# My 4 month old gsd puppy have a skinny face



## Dannycr7 (Jul 1, 2015)

Hey guys!! My gsd puppy is going to be 4 months in 3 days but he looks skinny from his face and back. Should I increase his diet or not, can anyone tell if he have grown okay for a 4 month old.
And two of my friends says he is a mix . Does he looks mix to you guys too please tell . Thank you


----------



## Thundaa13 (May 3, 2015)

Posting a picture would help us answer your questions better. Plus who doesn't love puppy pictures!


----------



## Dannycr7 (Jul 1, 2015)

I tried cant upload pics dont know why..some error . Can you see pics in my profile ?


----------



## NS pos31 (Feb 8, 2015)

Just saw the pictures. Looks to me like beautiful pure GS puppy going through their weird stages of growth.

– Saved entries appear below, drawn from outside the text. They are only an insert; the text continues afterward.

-- pv_equiv track=rewrite | github.com/fy666/adventOfCode2018 | 2017/day9.py | clear_seq
-- ===== SOURCE A (Python) =====
-- def clear_seq(seq):
--     pass_next=0
--     cleared=0
--     new_seq=[]
--     garbage=0
--     for f in seq:
--         if(pass_next):
--             pass_next=0
--         else:
--             if(f=='<' and cleared==0):
--                 cleared=1
--             elif(f == '>' and cleared==1):
--                 cleared=0
--             elif(f == '!'):
--                 pass_next=1
--             elif(cleared==0):
--                 new_seq.append(f)
--             else:
--                 garbage +=1
--     return(new_seq, garbage)
-- ===== SOURCE B (Python) =====
-- def clear_seq(seq):
--     # Phase 1: strip every '!' together with the element right after it.
--     items = list(seq)
--     cleaned = []
--     i = 0
--     n = len(items)
--     while i < n:
--         if items[i] == '!':
--             i += 2
--         else:
--             cleaned.append(items[i])
--             i += 1
--     # Phase 2: single in_garbage boolean over the cleaned elements.
--     new_seq = []
--     garbage = 0
--     in_garbage = False
--     for f in cleaned:
--         if not in_garbage:
--             if f == '<':
--                 in_garbage = True
--             else:
--                 new_seq.append(f)
--         else:
--             if f == '>':
--                 in_garbage = False
--             else:
--                 garbage += 1
--     return (new_seq, garbage)
-- ===== Notes on version B (the rewrite author's own statement) =====
-- stated objective: alternative
-- what changed: Splits A's single four-state loop into two passes: one pass that deletes each '!' with its following element, then a pass with a single in_garbage boolean that collects non-garbage chars and counts garbage.
import Mathlib
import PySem

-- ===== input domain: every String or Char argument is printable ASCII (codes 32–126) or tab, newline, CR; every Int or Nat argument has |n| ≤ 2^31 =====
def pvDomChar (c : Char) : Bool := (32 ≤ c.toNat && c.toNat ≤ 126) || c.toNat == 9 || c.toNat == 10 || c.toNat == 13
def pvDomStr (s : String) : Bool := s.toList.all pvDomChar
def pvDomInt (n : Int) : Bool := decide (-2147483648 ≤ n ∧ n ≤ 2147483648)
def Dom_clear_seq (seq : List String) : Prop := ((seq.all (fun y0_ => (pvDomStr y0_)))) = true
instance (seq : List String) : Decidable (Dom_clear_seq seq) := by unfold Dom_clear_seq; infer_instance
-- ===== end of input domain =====

-- B replaces A's single loop with four int-state variables by two passes: strip '!'+next, then a one-boolean garbage scan; alternative decomposition, same cost.


-- ===== PORT A =====
-- one step of A's for-loop; state = (pass_next, cleared, new_seq, garbage)
def pvStepA (st : Int × Int × List String × Int) (f : String) : Int × Int × List String × Int :=
  let (pass_next, cleared, new_seq, garbage) := st
  if pass_next ≠ 0 then (0, cleared, new_seq, garbage)
  else if f = "<" ∧ cleared = 0 then (pass_next, 1, new_seq, garbage)
  else if f = ">" ∧ cleared = 1 then (pass_next, 0, new_seq, garbage)
  else if f = "!" then (1, cleared, new_seq, garbage)
  else if cleared = 0 then (pass_next, cleared, new_seq ++ [f], garbage)
  else (pass_next, cleared, new_seq, garbage + 1)

def clear_seq (seq : List String) : List String × Int :=
  let st := seq.foldl pvStepA (0, 0, [], 0)
  (st.2.2.1, st.2.2.2)

-- ===== PORT B =====
-- phase 1: drop every "!" together with the element right after it
def pvDropBang : List String → List String
  | [] => []
  | x :: rest =>
    if x = "!" then
      match rest with
      | [] => []
      | _ :: r => pvDropBang r
    else x :: pvDropBang rest

-- phase 2 step; state = (in_garbage, new_seq, garbage)
def pvStepB (st : Bool × List String × Int) (f : String) : Bool × List String × Int :=
  let (in_garbage, new_seq, garbage) := st
  if !in_garbage then
    if f = "<" then (true, new_seq, garbage) else (false, new_seq ++ [f], garbage)
  else
    if f = ">" then (false, new_seq, garbage) else (true, new_seq, garbage + 1)

def clear_seq_alt (seq : List String) : List String × Int :=
  let cleaned := pvDropBang seq
  let st := cleaned.foldl pvStepB (false, [], 0)
  (st.2.1, st.2.2)

-- ===== PRECONDITION & SPEC =====
def Spec_clear_seq (seq : List String) (out : List String × Int) : Prop := out = clear_seq_alt seq
instance (seq : List String) (out : List String × Int) : Decidable (Spec_clear_seq seq out) := by unfold Spec_clear_seq; infer_instance

-- ===== CLAIM (what is proved, stated in full; the proofs are below) =====
def Claim_equal_clear_seq : Prop := ∀ (seq : List String), Dom_clear_seq seq → Spec_clear_seq seq (clear_seq seq)

-- ===== LEMMAS AND PROOFS =====
lemma pv_dropBang_cons_ne (x : String) (rest : List String) (hx : ¬ x = "!") :
    pvDropBang (x :: rest) = x :: pvDropBang rest := by
  rw [pvDropBang.eq_def]; simp [hx]

lemma pv_loop_eq (seq : List String) : ∀ (c : Bool) (ns : List String) (g : Int),
    (seq.foldl pvStepA (0, (if c then (1:Int) else 0), ns, g)).2.2 =
    ((pvDropBang seq).foldl pvStepB (c, ns, g)).2 := by
  induction seq using pvDropBang.induct with
  | case1 => intro c ns g; simp [pvDropBang]
  | case2 =>
    intro c ns g
    cases c <;> simp [pvDropBang, pvStepA]
  | case3 y r ih =>
    intro c ns g
    cases c with
    | false => simp [pvDropBang, pvStepA]; simpa using ih false ns g
    | true => simp [pvDropBang, pvStepA]; simpa using ih true ns g
  | case4 x rest hx ih =>
    intro c ns g
    rw [pv_dropBang_cons_ne x rest hx]
    cases c with
    | false =>
      by_cases h1 : x = "<"
      · simp [h1, pvStepA, pvStepB]; simpa using ih true ns g
      · simp [hx, h1, pvStepA, pvStepB]; simpa using ih false (ns ++ [x]) g
    | true =>
      by_cases h1 : x = ">"
      · simp [h1, pvStepA, pvStepB]; simpa using ih false ns g
      · simp [hx, h1, pvStepA, pvStepB]; simpa using ih true ns (g + 1)

-- ===== VERDICT (by name: the statement is the Claim_ definition above) =====
theorem clear_seq_spec : Claim_equal_clear_seq := by
  intro seq _
  unfold Spec_clear_seq clear_seq clear_seq_alt
  have h := pv_loop_eq seq false [] 0
  simp at h
  simp [h]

Looks healthy and happy.


----------



## Zeusthegsd143 (Nov 24, 2014)

Pictures???


----------



## The Wild Bunch (Jun 17, 2015)

NS pos31 said:


> Just saw the pictures. Looks to me like beautiful pure GS puppy going through their weird stages of growth. Looks healthy and happy.



Hi. I agree with this. Your pup is an adorable, what appears to be PB GSD, who is in a temporary (what I call) gangly phase. They grow in and out of this look sometimes for the first 18 to 24 months. 

What a cutie. :wub::wub:


----------



## DMS92 (May 11, 2015)

That's a good looking pup! He looks similar to my girl, no doubt that's a purebred.
People use to always say or assume that mine was a mix too when she was that young, I think Shepherds just kinda grow awkwardly.


----------



## SiegersMom (Apr 19, 2011)

I think he just has some long legs to grow into Looks healthy and happy to me...and full bred.


----------



## Dannycr7 (Jul 1, 2015)

Thank you guys .


----------



## Moriah (May 20, 2014)

What a cutie patootie!! My now 17-month GSD was the same way. Huge ears and skinny head. 

At 14 months he started a month-long growth spurt that resulted in a big dachshund look--short legs, long body. The next month, after that, his legs shot up. Then his ribs showed so badly I was worried. It took two months to increase food and get some weight on the ribs.

So now at 17 months he looks great--all put together properly--unless, of course, he grows some more.


----------